What's going on with Omantel? Their 'great deal' seems to be a huge payment to a local businessman for a not very impressive minor Pakistani Telecom compnay.
Many of you will have read that Worldcall Telecom says it has accepted the offer of Oman Telecommunications (Omantel) to buy 60% of its shares, in a deal worth 11.3 billion Pakistani rupees ($185.6 million). Omantel will acquire 60% of Worldcall at 25 rupees per share, the company said in a notice to the Karachi Stock Exchange seen by Reuters on Wednesday.
http://www.arabianbusiness.com/503692-worldcall-gives-nod-to-omantel-deal
As part of the deal, Omantel also has to acquire an additional 5% from those shares publicly traded.
What’s the real story? It seems more than a bit fishy.

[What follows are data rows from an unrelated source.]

-- ===== VERDICT (by name: the statement is the Claim_ definition above) =====
theorem make_move_bb_py_spec : Claim_equal_make_move_bb_py := by
  intro black_board white_board x y player _hdom hpre
  unfold Spec_make_move_bb_py
  obtain ⟨b, hb⟩ := Int.eq_ofNat_of_zero_le hpre
  have hr : PySem.List.pyRange 0 4 1 = [0, 1, 2, 3] := by decide
  simp only [make_move_bb_py, make_move_bb_py_alt, hr, pvLoopA]
  rw [show ((0:Int) * 16 + y * 4 + x).toNat = b by omega,
      show ((1:Int) * 16 + y * 4 + x).toNat = b + 16 by omega,
      show ((2:Int) * 16 + y * 4 + x).toNat = b + 32 by omega,
      show ((3:Int) * 16 + y * 4 + x).toNat = b + 48 by omega,
      show (y * 4 + x).toNat = b by omega]
  have k0 : (PySem.Int.band (PySem.Int.bor black_board white_board) ((1:Int) <<< b) = 0) ↔
      (PySem.Int.band ((PySem.Int.bor black_board white_board) >>> b) 1 = 0) :=
    pvKeyBit _ b
  have k1 : (PySem.Int.band (PySem.Int.bor black_board white_board) ((1:Int) <<< (b + 16)) = 0) ↔
      (PySem.Int.band (((PySem.Int.bor black_board white_board) >>> b) >>> (16:Nat)) 1 = 0) := by
    rw [pvKeyBit _ (b + 16), Int.shiftRight_add]
  have k2 : (PySem.Int.band (PySem.Int.bor black_board white_board) ((1:Int) <<< (b + 32)) = 0) ↔
      (PySem.Int.band (((PySem.Int.bor black_board white_board) >>> b) >>> (32:Nat)) 1 = 0) := by
    rw [pvKeyBit _ (b + 32), Int.shiftRight_add]
  have k3 : (PySem.Int.band (PySem.Int.bor black_board white_board) ((1:Int) <<< (b + 48)) = 0) ↔
      (PySem.Int.band (((PySem.Int.bor black_board white_board) >>> b) >>> (48:Nat)) 1 = 0) := by
    rw [pvKeyBit _ (b + 48), Int.shiftRight_add]
  rcases pvBitVal (((PySem.Int.bor black_board white_board) >>> b)) with h0 | h0 <;>
  rcases pvBitVal ((((PySem.Int.bor black_board white_board) >>> b) >>> (16:Nat))) with h1 | h1 <;>
  rcases pvBitVal ((((PySem.Int.bor black_board white_board) >>> b) >>> (32:Nat))) with h2 | h2 <;>
  rcases pvBitVal ((((PySem.Int.bor black_board white_board) >>> b) >>> (48:Nat))) with h3 | h3

  · -- bits (v0,v1,v2,v3) = (0,0,0,0)
    rw [h0, h1, h2, h3]
    rw [if_pos (k0.mpr h0)]
    rw [show PySem.List.pyGetD pvLowestEmpty (PySem.Int.bor (0:Int) (PySem.Int.bor ((0:Int) <<< (1:Nat)) (PySem.Int.bor ((0:Int) <<< (2:Nat)) ((0:Int) <<< (3:Nat))))) (-1) = (0:Int) by decide]
    rw [if_neg (by norm_num : ¬ ((0:Int) < 0))]
    rw [show (y * 4 + x + 16 * (0:Int)).toNat = b by omega]
  · -- bits (v0,v1,v2,v3) = (0,0,0,1)
    rw [h0, h1, h2, h3]
    rw [if_pos (k0.mpr h0)]
    rw [show PySem.List.pyGetD pvLowestEmpty (PySem.Int.bor (0:Int) (PySem.Int.bor ((0:Int) <<< (1:Nat)) (PySem.Int.bor ((0:Int) <<< (2:Nat)) ((1:Int) <<< (3:Nat))))) (-1) = (0:Int) by decide]
    rw [if_neg (by norm_num : ¬ ((0:Int) < 0))]
    rw [show (y * 4 + x + 16 * (0:Int)).toNat = b by omega]
  · -- bits (v0,v1,v2,v3) = (0,0,1,0)
    rw [h0, h1, h2, h3]
    rw [if_pos (k0.mpr h0)]
    rw [show PySem.List.pyGetD pvLowestEmpty (PySem.Int.bor (0:Int) (PySem.Int.bor ((0:Int) <<< (1:Nat)) (PySem.Int.bor ((1:Int) <<< (2:Nat)) ((0:Int) <<< (3:Nat))))) (-1) = (0:Int) by decide]
    rw [if_neg (by norm_num : ¬ ((0:Int) < 0))]
    rw [show (y * 4 + x + 16 * (0:Int)).toNat = b by omega]
  · -- bits (v0,v1,v2,v3) = (0,0,1,1)
    rw [h0, h1, h2, h3]
    rw [if_pos (k0.mpr h0)]
    rw [show PySem.List.pyGetD pvLowestEmpty (PySem.Int.bor (0:Int) (PySem.Int.bor ((0:Int) <<< (1:Nat)) (PySem.Int.bor ((1:Int) <<< (2:Nat)) ((1:Int) <<< (3:Nat))))) (-1) = (0:Int) by decide]
    rw [if_neg (by norm_num : ¬ ((0:Int) < 0))]
    rw [show (y * 4 + x + 16 * (0:Int)).toNat = b by omega]
  · -- bits (v0,v1,v2,v3) = (0,1,0,0)
    rw [h0, h1, h2, h3]
    rw [if_pos (k0.mpr h0)]
    rw [show PySem.List.pyGetD pvLowestEmpty (PySem.Int.bor (0:Int) (PySem.Int.bor ((1:Int) <<< (1:Nat)) (PySem.Int.bor ((0:Int) <<< (2:Nat)) ((0:Int) <<< (3:Nat))))) (-1) = (0:Int) by decide]
    rw [if_neg (by norm_num : ¬ ((0:Int) < 0))]
    rw [show (y * 4 + x + 16 * (0:Int)).toNat = b by omega]
  · -- bits (v0,v1,v2,v3) = (0,1,0,1)
    rw [h0, h1, h2, h3]
    rw [if_pos (k0.mpr h0)]
    rw [show PySem.List.pyGetD pvLowestEmpty (PySem.Int.bor (0:Int) (PySem.Int.bor ((1:Int) <<< (1:Nat)) (PySem.Int.bor ((0:Int) <<< (2:Nat)) ((1:Int) <<< (3:Nat))))) (-1) = (0:Int) by decide]
    rw [if_neg (by norm_num : ¬ ((0:Int) < 0))]
    rw [show (y * 4 + x + 16 * (0:Int)).toNat = b by omega]
  · -- bits (v0,v1,v2,v3) = (0,1,1,0)
    rw [h0, h1, h2, h3]
    rw [if_pos (k0.mpr h0)]
    rw [show PySem.List.pyGetD pvLowestEmpty (PySem.Int.bor (0:Int) (PySem.Int.bor ((1:Int) <<< (1:Nat)) (PySem.Int.bor ((1:Int) <<< (2:Nat)) ((0:Int) <<< (3:Nat))))) (-1) = (0:Int) by decide]
    rw [if_neg (by norm_num : ¬ ((0:Int) < 0))]
    rw [show (y * 4 + x + 16 * (0:Int)).toNat = b by omega]
  · -- bits (v0,v1,v2,v3) = (0,1,1,1)
    rw [h0, h1, h2, h3]
    rw [if_pos (k0.mpr h0)]
    rw [show PySem.List.pyGetD pvLowestEmpty (PySem.Int.bor (0:Int) (PySem.Int.bor ((1:Int) <<< (1:Nat)) (PySem.Int.bor ((1:Int) <<< (2:Nat)) ((1:Int) <<< (3:Nat))))) (-1) = (0:Int) by decide]
    rw [if_neg (by norm_num : ¬ ((0:Int) < 0))]
    rw [show (y * 4 + x + 16 * (0:Int)).toNat = b by omega]
  · -- bits (v0,v1,v2,v3) = (1,0,0,0)
    rw [h0, h1, h2, h3]
    rw [if_neg (by simp [k0, h0])]
    rw [if_pos (k1.mpr h1)]
    rw [show PySem.List.pyGetD pvLowestEmpty (PySem.Int.bor (1:Int) (PySem.Int.bor ((0:Int) <<< (1:Nat)) (PySem.Int.bor ((0:Int) <<< (2:Nat)) ((0:Int) <<< (3:Nat))))) (-1) = (1:Int) by decide]
    rw [if_neg (by norm_num : ¬ ((1:Int) < 0))]
    rw [show (y * 4 + x + 16 * (1:Int)).toNat = b + 16 by omega]
  · -- bits (v0,v1,v2,v3) = (1,0,0,1)
    rw [h0, h1, h2, h3]
    rw [if_neg (by simp [k0, h0])]
    rw [if_pos (k1.mpr h1)]
    rw [show PySem.List.pyGetD pvLowestEmpty (PySem.Int.bor (1:Int) (PySem.Int.bor ((0:Int) <<< (1:Nat)) (PySem.Int.bor ((0:Int) <<< (2:Nat)) ((1:Int) <<< (3:Nat))))) (-1) = (1:Int) by decide]
    rw [if_neg (by norm_num : ¬ ((1:Int) < 0))]
    rw [show (y * 4 + x + 16 * (1:Int)).toNat = b + 16 by omega]
  · -- bits (v0,v1,v2,v3) = (1,0,1,0)
    rw [h0, h1, h2, h3]
    rw [if_neg (by simp [k0, h0])]
    rw [if_pos (k1.mpr h1)]
    rw [show PySem.List.pyGetD pvLowestEmpty (PySem.Int.bor (1:Int) (PySem.Int.bor ((0:Int) <<< (1:Nat)) (PySem.Int.bor ((1:Int) <<< (2:Nat)) ((0:Int) <<< (3:Nat))))) (-1) = (1:Int) by decide]
    rw [if_neg (by norm_num : ¬ ((1:Int) < 0))]
    rw [show (y * 4 + x + 16 * (1:Int)).toNat = b + 16 by omega]
  · -- bits (v0,v1,v2,v3) = (1,0,1,1)
    rw [h0, h1, h2, h3]
    rw [if_neg (by simp [k0, h0])]
    rw [if_pos (k1.mpr h1)]
    rw [show PySem.List.pyGetD pvLowestEmpty (PySem.Int.bor (1:Int) (PySem.Int.bor ((0:Int) <<< (1:Nat)) (PySem.Int.bor ((1:Int) <<< (2:Nat)) ((1:Int) <<< (3:Nat))))) (-1) = (1:Int) by decide]
    rw [if_neg (by norm_num : ¬ ((1:Int) < 0))]
    rw [show (y * 4 + x + 16 * (1:Int)).toNat = b + 16 by omega]
  · -- bits (v0,v1,v2,v3) = (1,1,0,0)
    rw [h0, h1, h2, h3]
    rw [if_neg (by simp [k0, h0])]
    rw [if_neg (by simp [k1, h1])]
    rw [if_pos (k2.mpr h2)]
    rw [show PySem.List.pyGetD pvLowestEmpty (PySem.Int.bor (1:Int) (PySem.Int.bor ((1:Int) <<< (1:Nat)) (PySem.Int.bor ((0:Int) <<< (2:Nat)) ((0:Int) <<< (3:Nat))))) (-1) = (2:Int) by decide]
    rw [if_neg (by norm_num : ¬ ((2:Int) < 0))]
    rw [show (y * 4 + x + 16 * (2:Int)).toNat = b + 32 by omega]
  · -- bits (v0,v1,v2,v3) = (1,1,0,1)
    rw [h0, h1, h2, h3]
    rw [if_neg (by simp [k0, h0])]
    rw [if_neg (by simp [k1, h1])]
    rw [if_pos (k2.mpr h2)]
    rw [show PySem.List.pyGetD pvLowestEmpty (PySem.Int.bor (1:Int) (PySem.Int.bor ((1:Int) <<< (1:Nat)) (PySem.Int.bor ((0:Int) <<< (2:Nat)) ((1:Int) <<< (3:Nat))))) (-1) = (2:Int) by decide]
    rw [if_neg (by norm_num : ¬ ((2:Int) < 0))]
    rw [show (y * 4 + x + 16 * (2:Int)).toNat = b + 32 by omega]
  · -- bits (v0,v1,v2,v3) = (1,1,1,0)
    rw [h0, h1, h2, h3]
    rw [if_neg (by simp [k0, h0])]
    rw [if_neg (by simp [k1, h1])]
    rw [if_neg (by simp [k2, h2])]
    rw [if_pos (k3.mpr h3)]
    rw [show PySem.List.pyGetD pvLowestEmpty (PySem.Int.bor (1:Int) (PySem.Int.bor ((1:Int) <<< (1:Nat)) (PySem.Int.bor ((1:Int) <<< (2:Nat)) ((0:Int) <<< (3:Nat))))) (-1) = (3:Int) by decide]
    rw [if_neg (by norm_num : ¬ ((3:Int) < 0))]
    rw [show (y * 4 + x + 16 * (3:Int)).toNat = b + 48 by omega]
  · -- bits (v0,v1,v2,v3) = (1,1,1,1)
    rw [h0, h1, h2, h3]
    rw [if_neg (by simp [k0, h0])]
    rw [if_neg (by simp [k1, h1])]
    rw [if_neg (by simp [k2, h2])]
    rw [if_neg (by simp [k3, h3])]
    rw [show PySem.List.pyGetD pvLowestEmpty (PySem.Int.bor (1:Int) (PySem.Int.bor ((1:Int) <<< (1:Nat)) (PySem.Int.bor ((1:Int) <<< (2:Nat)) ((1:Int) <<< (3:Nat))))) (-1) = (-1:Int) by decide]
    rw [if_pos (by norm_num : ((-1:Int) < 0))]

Is this a good deal for Omantel Shareholders? The shares traded recently at about 18 rupee/s, so Omantel is paying a 40% premium to acquire the company vs traded prices. They are paying a 17% premium vs it’s peak price over the past 12 months of 21.30, which only occurred as the share price spiked following the rumours of Omantel’s interest that emerged in May this year. Until early this year when the Omantel deal leaked the share price was just 10Rupee. So Omantel in its wisdom is paying 250% more than the company was valued at early this year! And since then the company has actually performed much worse than in 2006.
The company has never paid a dividend, so its hard to get a P/E ratio. However, the latest 2007 results aren’t pretty – Earnings before tax from on-going business fell from 898mlnRupees to 358mlnRupees and revenue was flat. By my calculations, this means Omantel has paid an effective P/E of more than 50 times core earnings for a company in a highly competitive market with much bigger and better funded competitors. The company also has significant debt, with interest payments this year of 306mlnR [$5mln]. Total ‘real’ assets (ignoring goodwill and intangibles) are worth about US$200 mln, so again, Omantel seems to be paying 50% more than effective book value, for a company that of late has demonstrated no growth in revenue and actually lost money in 2005. For all the details, see
http://investing.businessweek.com/research/stocks/financials/financials.asp?symbol=WCTL.KA
Its hard to reconcile these numbers with the statement from Omantel quoted in that bastion of high quality investigative reporting the Oman Daily Observer - “Unlike other regional firms, we are very conservative and prudent in investing our funds,” said a senior official of the company.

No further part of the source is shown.